[Your assignment] Copy exactly the lines from the one containing "rw [PySem.List.sorted_eq_of_perm_of_pairwise_lt _" through the last line of the records, both included, and nothing more.

[Record set]
-- the whole B pipeline, for any pos with the two proved properties
theorem pv_B_aux (headers : List (String × String)) (vary : List String) (pos : PySem.Dict String Int)
    (hkeys : pos.keys = pvGoodKeys vary) (hpw : pos.items.Pairwise (fun p q => p.2 < q.2)) :
    (PySem.Dict.ofList (PySem.List.sorted
        (headers.foldl (fun (d : PySem.Dict String String) p =>
            if pos.contains (PySem.Str.lower p.1) && !(d.contains (PySem.Str.lower p.1)) then d.insert (PySem.Str.lower p.1) p.2 else d)
          PySem.Dict.empty).items
        (fun kv => pos.getD kv.1 0))).items = pvAL headers vary := by
  have hposnd : pos.keys.Nodup := by rw [hkeys]; exact pv_goodKeys_nodup vary
  have hmn := pv_matched_nodup headers pos
  have hALfst : ((pvAL headers vary).map (fun p => p.1)).Nodup := by
    rw [pvAL, pv_AL_map_fst]
    exact (pv_goodKeys_nodup vary).filter _
  have hALnd : (pvAL headers vary).Nodup := List.Nodup.of_map _ hALfst
  have hMnd : ((headers.foldl (fun (d : PySem.Dict String String) p =>
      if pos.contains (PySem.Str.lower p.1) && !(d.contains (PySem.Str.lower p.1)) then d.insert (PySem.Str.lower p.1) p.2 else d)
    PySem.Dict.empty).items).Nodup := List.Nodup.of_map _ hmn
  have hperm : (pvAL headers vary).Perm
      ((headers.foldl (fun (d : PySem.Dict String String) p =>
          if pos.contains (PySem.Str.lower p.1) && !(d.contains (PySem.Str.lower p.1)) then d.insert (PySem.Str.lower p.1) p.2 else d)
        PySem.Dict.empty).items) := by
    rw [List.perm_ext_iff_of_nodup hALnd hMnd]
    intro p
    rw [pv_mem_AL]
    rw [← PySem.Dict.get?_eq_some_iff_mem_items _ p.1 p.2 hmn]
    rw [pv_matched_get? headers pos p.1]
    constructor
    · intro ⟨h1, h2⟩
      have hc : pos.contains p.1 = true := (PySem.Dict.contains_iff_mem_keys pos _).mpr (hkeys ▸ h1)
      rw [if_pos hc]
      exact h2
    · intro h
      by_cases hc : pos.contains p.1 = true
      · rw [if_pos hc] at h
        exact ⟨hkeys ▸ (PySem.Dict.contains_iff_mem_keys pos _).mp hc, h⟩
      · rw [if_neg hc] at h
        exact absurd h (by simp)
  have hgkpw : (pvGoodKeys vary).Pairwise (fun x y => pos.getD x 0 < pos.getD y 0) := by
    rw [← hkeys, PySem.Dict.keys, List.pairwise_map]
    apply List.Pairwise.imp_of_mem (R := fun p q => p.2 < q.2) _ hpw
    intro a b ha hb hab
    rw [PySem.Dict.getD_of_mem_items pos (by exact ha) hposnd 0,
        PySem.Dict.getD_of_mem_items pos (by exact hb) hposnd 0]
    exact hab
  have hALpw : (pvAL headers vary).Pairwise (fun a b => pos.getD a.1 0 < pos.getD b.1 0) := by
    rw [pvAL, List.pairwise_filterMap]
    apply List.Pairwise.imp _ hgkpw
    intro a b hab p hp q hq
    cases hsa : pvScanA headers a with
    | none => rw [hsa] at hp; simp at hp
    | some va =>
      rw [hsa] at hp
      simp only [Option.map_some, Option.some.injEq] at hp
      cases hsb : pvScanA headers b with
      | none => rw [hsb] at hq; simp at hq
      | some vb =>
        rw [hsb] at hq
        simp only [Option.map_some, Option.some.injEq] at hq
        rw [← hp, ← hq]
        exact hab
  rw [PySem.List.sorted_eq_of_perm_of_pairwise_lt _ _ _ hperm hALpw]
  exact pv_ofList_items _ hALfst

[Solution for this problem]
  rw [PySem.List.sorted_eq_of_perm_of_pairwise_lt _ _ _ hperm hALpw]
  exact pv_ofList_items _ hALfst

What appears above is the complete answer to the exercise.